Tuesday, January 27, 2015

Developing Your Character

A good  life depends on good character in all of your dealings. It is the little day to day slips that lead us into bigger trouble long-term. How do we maintain the best character possible when the Universe is challenging us to develop?

Good character, caring for ourselves and others, being ethical and big picture focused, is a process of ongoing growth. Evolutionary periods are times when character slips are most likely. We can get us angry, lash out, make questionable compromises. If these slips become habits they can set us back significantly. 

Ifa divination makes it easier to avoid the pitfalls. But, even without it, you can recognize a growth phase, and be extra cautious. 

You will feel pushed whenever you start to grow. Things will go sideways with disturbing regularity. You’ll react strongly to things that normally wouldn’t bother you. You’ll feel stressed. But challenges provide opportunity for growth. Rise to the occasion by putting everything you’ve learned into practice.

Keep doing the things that are good for you even when the intensity turns up. Don’t let your self-care fly out the window. If you get overwhelmed by the pressure focus on moving forward, looking at the big picture, and thinking long-term.

Sometimes a crisis demands your undivided attention. That’s fine for the short-term. But, avoid going into over-drive and pushing blindly forward. Resolve the immediate crisis, then take a step back. Get your legs underneath you. Return to equilibrium.

Once you’re grounded find a long-term solution that works for everyone involved. Good character is always about creating win-win situations. 

It is crucial to cut out the noise from people who are panicking. They aren’t doing anyone any good. You may have to cut some of them out of your life. Sometimes good character demands that of us.
Our times of greatest crisis are opportunities to strengthen our character. Eventually, we are able to move gracefully with whatever life throws at us.


Do agree that our greatest challenges provide our most powerful growth? I’d love to hear why, or why not.

Tuesday, January 20, 2015

The Importance of Empathy

2015 is a year for empathy. It’s a time to sit back and listen to the people around you. Take in what they’re saying. Understand the undercurrents behind their words. That way you can hear their needs. Empathy leads to win-win situations. 

To do this, start from a calm foundation. A peaceful state quiets the noise in your head so that you can tune in. Clarity allows you to sense what they are communicating with intonation, body language, and even energy. 

Breathing is one of the best ways to create the ideal state. Focusing on breath we ground ourselves and open our senses. If you feel calm and expansive you got it right.

Always breathe from your belly. Pay attention to your breathing. Make sure it is as low in your body as possible.  Once you’e moved your breath down, deepen it by filling your lungs. Then slow it down as much as possible. Make the out breaths longer than the inhales  to add to the calming effect. It can be a very subtle way to become more empathetic.

Empathy can be particularly challenging in group settings. When lots of people are trying to get their point across, speak last. Practice your breathing. Listen to every person as they speak. Sit, attentive, interested, with an open mind. You’ll get clear on what’s really going on with the group.

When your turn comes, take your time. Allow everything that you’ve learned  help you to figure out what to say. Communicate your needs, or opinion, in a way that aligns with the best interest of the whole group. You’ll get amazing results. 

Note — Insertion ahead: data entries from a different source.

-- pv_equiv track=rewrite | github.com/alexanderpaolini/competitive_programming_solutions | code-quest-2024/11larger/solution.py | custom_sorting_algo
-- ===== SOURCE A (Python) =====
-- def custom_sorting_algo(s1, s2):
--     if s1 == s2:
--         return 0
--     s1 = list(s1)
--     s2 = list(s2)
--     for i in range(min(len(s1), len(s2))):
--         if s1[i] == s2[i]:
--             continue
--         elif int(s1[i]) > int(s2[i]):
--             return 1
--         else:
--             return -1
--     return 0
-- ===== SOURCE B (Python) =====
-- def custom_sorting_algo(s1, s2):
--     n = min(len(s1), len(s2))
--     p1, p2 = s1[:n], s2[:n]
--     if p1 == p2:
--         return 0
--     return 1 if p1 > p2 else -1
-- ===== Notes on version B (the rewrite author's own statement) =====
-- stated objective: simpler
-- what changed: B replaces the explicit per-character loop with int() conversions by slicing both strings to the common length and using lexicographic string comparison, which coincides with digit ordering on digit strings.
-- crash fix: A raises ValueError when the first differing character within the common prefix of the two strings is not a decimal digit on either side; B returns the lexicographic comparison result (-1 or 1) there. — e.g. on custom_sorting_algo("x", "y"): A raises ValueError, B returns -1
import Mathlib
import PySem

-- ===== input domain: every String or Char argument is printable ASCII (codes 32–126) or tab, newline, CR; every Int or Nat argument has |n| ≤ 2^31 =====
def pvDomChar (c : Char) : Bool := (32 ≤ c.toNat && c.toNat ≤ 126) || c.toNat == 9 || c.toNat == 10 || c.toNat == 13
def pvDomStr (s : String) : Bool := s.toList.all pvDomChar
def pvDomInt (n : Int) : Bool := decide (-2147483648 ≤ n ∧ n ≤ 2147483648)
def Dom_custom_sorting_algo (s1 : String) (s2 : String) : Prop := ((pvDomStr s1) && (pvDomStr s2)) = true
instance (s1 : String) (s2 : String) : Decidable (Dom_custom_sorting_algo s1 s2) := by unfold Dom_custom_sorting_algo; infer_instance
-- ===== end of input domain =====

-- B replaces A's per-character loop with int() conversions by comparing the equal-length
-- prefixes lexicographically (objective: simpler); equal on digit mismatches (Pre_ below).

-- ===== PORT A =====
-- the for-loop over range(min(len,len)); int(c) is PySem.Int.ofStr? — Pre_ excludes the
-- inputs where it is none (ValueError), so the `.getD 0` default is never relied upon.
def pvLoopA : List Char → List Char → Int
  | a :: as, b :: bs =>
    if a = b then pvLoopA as bs
    else if (PySem.Int.ofStr? (String.mk [a])).getD 0 > (PySem.Int.ofStr? (String.mk [b])).getD 0
      then 1 else -1
  | _, _ => 0

def custom_sorting_algo (s1 : String) (s2 : String) : Int :=
  if s1 = s2 then 0 else pvLoopA s1.toList s2.toList

-- ===== PORT B =====
-- Python's lexicographic `>` on strings of equal length
def pvLexGT : List Char → List Char → Bool
  | a :: as, b :: bs => if a = b then pvLexGT as bs else decide (b < a)
  | _ :: _, [] => true
  | [], _ => false

def custom_sorting_algo_alt (s1 : String) (s2 : String) : Int :=
  let n := min s1.toList.length s2.toList.length
  let p1 := s1.toList.take n
  let p2 := s2.toList.take n
  if p1 = p2 then 0 else if pvLexGT p1 p2 then 1 else -1

-- ===== PRECONDITION & SPEC =====
-- Pre_ excludes exactly the inputs where A raises ValueError: when the first differing
-- position within the common length holds a non-digit character on either side.
def Pre_custom_sorting_algo (s1 : String) (s2 : String) : Prop :=
  ∀ i : Nat, (h : i < min s1.toList.length s2.toList.length) →
    s1.toList.take i = s2.toList.take i →
    (s1.toList.get ⟨i, lt_of_lt_of_le h (min_le_left _ _)⟩) ≠ (s2.toList.get ⟨i, lt_of_lt_of_le h (min_le_right _ _)⟩) →
    ((47 < (s1.toList.get ⟨i, lt_of_lt_of_le h (min_le_left _ _)⟩).toNat ∧ (s1.toList.get ⟨i, lt_of_lt_of_le h (min_le_left _ _)⟩).toNat < 58) ∧
     (47 < (s2.toList.get ⟨i, lt_of_lt_of_le h (min_le_right _ _)⟩).toNat ∧ (s2.toList.get ⟨i, lt_of_lt_of_le h (min_le_right _ _)⟩).toNat < 58))
instance (s1 : String) (s2 : String) : Decidable (Pre_custom_sorting_algo s1 s2) := by
  unfold Pre_custom_sorting_algo; infer_instance
def pvWitness_custom_sorting_algo : String × String := ("a", "a")

-- A raises ValueError when the first differing character within the common length is not a
-- decimal digit on either side; B returns the lexicographic comparison result there.
-- (that this region lies outside Pre_ and B's value at the witness are proved in custom_sorting_algo_raises)
def Raises_custom_sorting_algo (s1 : String) (s2 : String) : Prop :=
  ∃ i : Nat, ∃ h : i < min s1.toList.length s2.toList.length,
    s1.toList.take i = s2.toList.take i ∧
    (s1.toList.get ⟨i, lt_of_lt_of_le h (min_le_left _ _)⟩) ≠ (s2.toList.get ⟨i, lt_of_lt_of_le h (min_le_right _ _)⟩) ∧
    ¬((47 < (s1.toList.get ⟨i, lt_of_lt_of_le h (min_le_left _ _)⟩).toNat ∧ (s1.toList.get ⟨i, lt_of_lt_of_le h (min_le_left _ _)⟩).toNat < 58) ∧
      (47 < (s2.toList.get ⟨i, lt_of_lt_of_le h (min_le_right _ _)⟩).toNat ∧ (s2.toList.get ⟨i, lt_of_lt_of_le h (min_le_right _ _)⟩).toNat < 58))
instance (s1 : String) (s2 : String) : Decidable (Raises_custom_sorting_algo s1 s2) := by
  unfold Raises_custom_sorting_algo; infer_instance
def pvRaiseWitness_custom_sorting_algo : String × String := ("x", "y")
def pvRaiseWitnessOut_custom_sorting_algo : Int := -1

def Spec_custom_sorting_algo (s1 : String) (s2 : String) (out : Int) : Prop := out = custom_sorting_algo_alt s1 s2
instance (s1 : String) (s2 : String) (out : Int) : Decidable (Spec_custom_sorting_algo s1 s2 out) := by unfold Spec_custom_sorting_algo; infer_instance

-- ===== CLAIM (what is proved, stated in full; the proofs are below) =====
def Claim_equal_custom_sorting_algo : Prop := ∀ (s1 : String) (s2 : String), Dom_custom_sorting_algo s1 s2 → Pre_custom_sorting_algo s1 s2 → Spec_custom_sorting_algo s1 s2 (custom_sorting_algo s1 s2)
def Claim_raises_custom_sorting_algo : Prop := (∀ (s1 : String) (s2 : String), Dom_custom_sorting_algo s1 s2 → Raises_custom_sorting_algo s1 s2 → ¬ Pre_custom_sorting_algo s1 s2) ∧ (Dom_custom_sorting_algo (pvRaiseWitness_custom_sorting_algo.1) (pvRaiseWitness_custom_sorting_algo.2) ∧ Raises_custom_sorting_algo (pvRaiseWitness_custom_sorting_algo.1) (pvRaiseWitness_custom_sorting_algo.2) ∧ custom_sorting_algo_alt (pvRaiseWitness_custom_sorting_algo.1) (pvRaiseWitness_custom_sorting_algo.2) = pvRaiseWitnessOut_custom_sorting_algo)

-- ===== LEMMAS AND PROOFS =====

theorem pv_digit_mem (c : Char) (h : c.isDigit) :
    c ∈ ['0','1','2','3','4','5','6','7','8','9'] := by
  simp only [Char.isDigit, Bool.and_eq_true, decide_eq_true_eq] at h
  obtain ⟨h1, h2⟩ := h
  have h1' : 48 ≤ c.toNat := h1
  have h2' : c.toNat ≤ 57 := h2
  simp only [List.mem_cons, List.not_mem_nil, or_false]
  interval_cases h : c.toNat <;> first
    | exact .inl (Char.ext (UInt32.toNat_inj.mp h))
    | exact .inr (.inl (Char.ext (UInt32.toNat_inj.mp h)))
    | exact .inr (.inr (.inl (Char.ext (UInt32.toNat_inj.mp h))))
    | exact .inr (.inr (.inr (.inl (Char.ext (UInt32.toNat_inj.mp h)))))
    | exact .inr (.inr (.inr (.inr (.inl (Char.ext (UInt32.toNat_inj.mp h))))))
    | exact .inr (.inr (.inr (.inr (.inr (.inl (Char.ext (UInt32.toNat_inj.mp h)))))))
    | exact .inr (.inr (.inr (.inr (.inr (.inr (.inl (Char.ext (UInt32.toNat_inj.mp h))))))))
    | exact .inr (.inr (.inr (.inr (.inr (.inr (.inr (.inl (Char.ext (UInt32.toNat_inj.mp h)))))))))
    | exact .inr (.inr (.inr (.inr (.inr (.inr (.inr (.inr (.inl (Char.ext (UInt32.toNat_inj.mp h))))))))))
    | exact .inr (.inr (.inr (.inr (.inr (.inr (.inr (.inr (.inr (Char.ext (UInt32.toNat_inj.mp h))))))))))

theorem pv_digit_cmp (a b : Char) (ha : a.isDigit) (hb : b.isDigit) :
    ((PySem.Int.ofStr? (String.mk [a])).getD 0 > (PySem.Int.ofStr? (String.mk [b])).getD 0)
      ↔ b < a := by
  have ha' := pv_digit_mem a ha
  have hb' := pv_digit_mem b hb
  fin_cases ha' <;> fin_cases hb' <;> decide

theorem pv_loop_eq (as bs : List Char)
    (h : ∀ i : Nat, i < min as.length bs.length → as.take i = bs.take i →
      as.getD i ' ' ≠ bs.getD i ' ' → ((as.getD i ' ').isDigit ∧ (bs.getD i ' ').isDigit)) :
    pvLoopA as bs =
      (let n := min as.length bs.length
       if as.take n = bs.take n then 0 else if pvLexGT (as.take n) (bs.take n) then 1 else -1) := by
  induction as generalizing bs with
  | nil => cases bs <;> simp [pvLoopA]
  | cons a as ih =>
    cases bs with
    | nil => simp [pvLoopA]
    | cons b bs =>
      simp only [List.length_cons, Nat.succ_min_succ, List.take_succ_cons, List.cons.injEq]
      by_cases hab : a = b
      · subst hab
        have hx : pvLoopA (a :: as) (a :: bs) = pvLoopA as bs := by simp [pvLoopA]
        have hh : ∀ i : Nat, i < min as.length bs.length → as.take i = bs.take i →
            as.getD i ' ' ≠ bs.getD i ' ' →
            ((as.getD i ' ').isDigit ∧ (bs.getD i ' ').isDigit) := by
          intro i hi ht hd
          have := h (i + 1) (by simpa using Nat.succ_lt_succ hi)
            (by simpa [List.take_succ_cons] using ht)
            (by simpa [List.getD_cons_succ] using hd)
          simpa [List.getD_cons_succ] using this
        rw [hx, ih bs hh]
        simp [pvLexGT]
      · obtain ⟨da, db⟩ := h 0 (by simp) rfl (by simpa [List.getD_cons_zero] using hab)
        simp only [List.getD_cons_zero] at da db
        simp only [pvLoopA, if_neg hab, pvLexGT]
        by_cases hlt : b < a
        · rw [if_pos ((pv_digit_cmp a b da db).mpr hlt)]
          simp [hab, hlt]
        · rw [if_neg (fun hx => hlt ((pv_digit_cmp a b da db).mp hx))]
          simp [hab, hlt]

-- ===== VERDICT (by name: the statement is the Claim_ definition above) =====
theorem pv_digit_code (c : Char) : (47 < c.toNat ∧ c.toNat < 58) ↔ c.isDigit = true := by
  simp only [Char.isDigit, Bool.and_eq_true, decide_eq_true_eq, ge_iff_le,
    UInt32.le_iff_toNat_le]
  have h0 : ('0').val.toNat = 48 := rfl
  have h9 : ('9').val.toNat = 57 := rfl
  have : c.val.toNat = c.toNat := rfl
  omega

theorem pv_pre_getD (s1 s2 : String) (hpre : Pre_custom_sorting_algo s1 s2) :
    ∀ i : Nat, i < min s1.toList.length s2.toList.length →
      s1.toList.take i = s2.toList.take i →
      s1.toList.getD i ' ' ≠ s2.toList.getD i ' ' →
      ((s1.toList.getD i ' ').isDigit ∧ (s2.toList.getD i ' ').isDigit) := by
  intro i hi ht hd
  have ha : i < s1.toList.length := lt_of_lt_of_le hi (min_le_left _ _)
  have hb : i < s2.toList.length := lt_of_lt_of_le hi (min_le_right _ _)
  simp only [List.getD_eq_getElem _ _ ha, List.getD_eq_getElem _ _ hb] at hd ⊢
  have := hpre i hi ht (by simpa [List.get_eq_getElem] using hd)
  simp only [List.get_eq_getElem] at this
  exact ⟨(pv_digit_code _).mp this.1, (pv_digit_code _).mp this.2⟩

theorem custom_sorting_algo_spec : Claim_equal_custom_sorting_algo := by
  intro s1 s2 _ hpre
  unfold Spec_custom_sorting_algo custom_sorting_algo custom_sorting_algo_alt
  by_cases heq : s1 = s2
  · simp [heq]
  · rw [if_neg heq]
    exact pv_loop_eq s1.toList s2.toList (pv_pre_getD s1 s2 hpre)

theorem custom_sorting_algo_raises : Claim_raises_custom_sorting_algo := by
  unfold Claim_raises_custom_sorting_algo
  refine ⟨?_, by decide⟩
  rintro s1 s2 _ ⟨i, hi, ht, hd, hnd⟩ hpre
  exact hnd (hpre i hi ht hd)

-- self-check: the literal pvRaiseWitnessOut_ value is read off the proved raises claim
theorem pvRaiseWitnessOut_ok :
    custom_sorting_algo_alt (pvRaiseWitness_custom_sorting_algo.1)
      (pvRaiseWitness_custom_sorting_algo.2) = pvRaiseWitnessOut_custom_sorting_algo :=
  custom_sorting_algo_raises.2.2.2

It can be tough to have empathy. During heated debates, it might seem almost impossible. In family discussions it can be tricky because everyone is pushing each other’s buttons. Do the best you can. The smallest step in the right direction will help everyone. 


Have you had positive experiences using empathy and active listening? I’d love to hear about them.

Tuesday, January 6, 2015

Time to Make it Happen

There are times when life demands that we move in a way that we’re not comfortable with. For some of us that means being quiet, thoughtful, or contemplative. For others, being more outgoing, courageous, and bold, is in order. 

These times are powerful growth periods. Trying on a new behaviour will set you up for success. The Universe will only demand that you expand your self-definition. It is important to balance your weak spots.

This year I need to get out into the world. It will be a time to be forceful, to make things happen. That isn’t natural for me. It’s hard for me to ask for what I want. I’ll have to address that over the course of this year.

I will have to push out of my comfort zone and explore things I’m uncomfortable with. I won’t suddenly become an aggressive go-getter. That isn’t who I am. The price for my success is balancing my reserved nature so that I can start to play a bigger, more public role. 

I will enjoy a great deal of what is coming. But, sometimes my own insecurities will try to stop me from doing what needs to be done. I have the tools I need to deal with these moments of crisis. 

This kind of year has its challenges. It can also can be extremely satisfying. You can launch in a new direction finding exhilaration along with balance. 

If you want to accomplish something that will require growth on your part, expect some turbulence along the way. Recognize the things that are going to be challenging. Then put resources in place to help you move forward in the most powerful and balanced way possible. Face your fears, and doubts, and keep going.


Have you ever knowingly moved into a phase that demanded huge shifts, and growth, from you? I’d love to hear your story.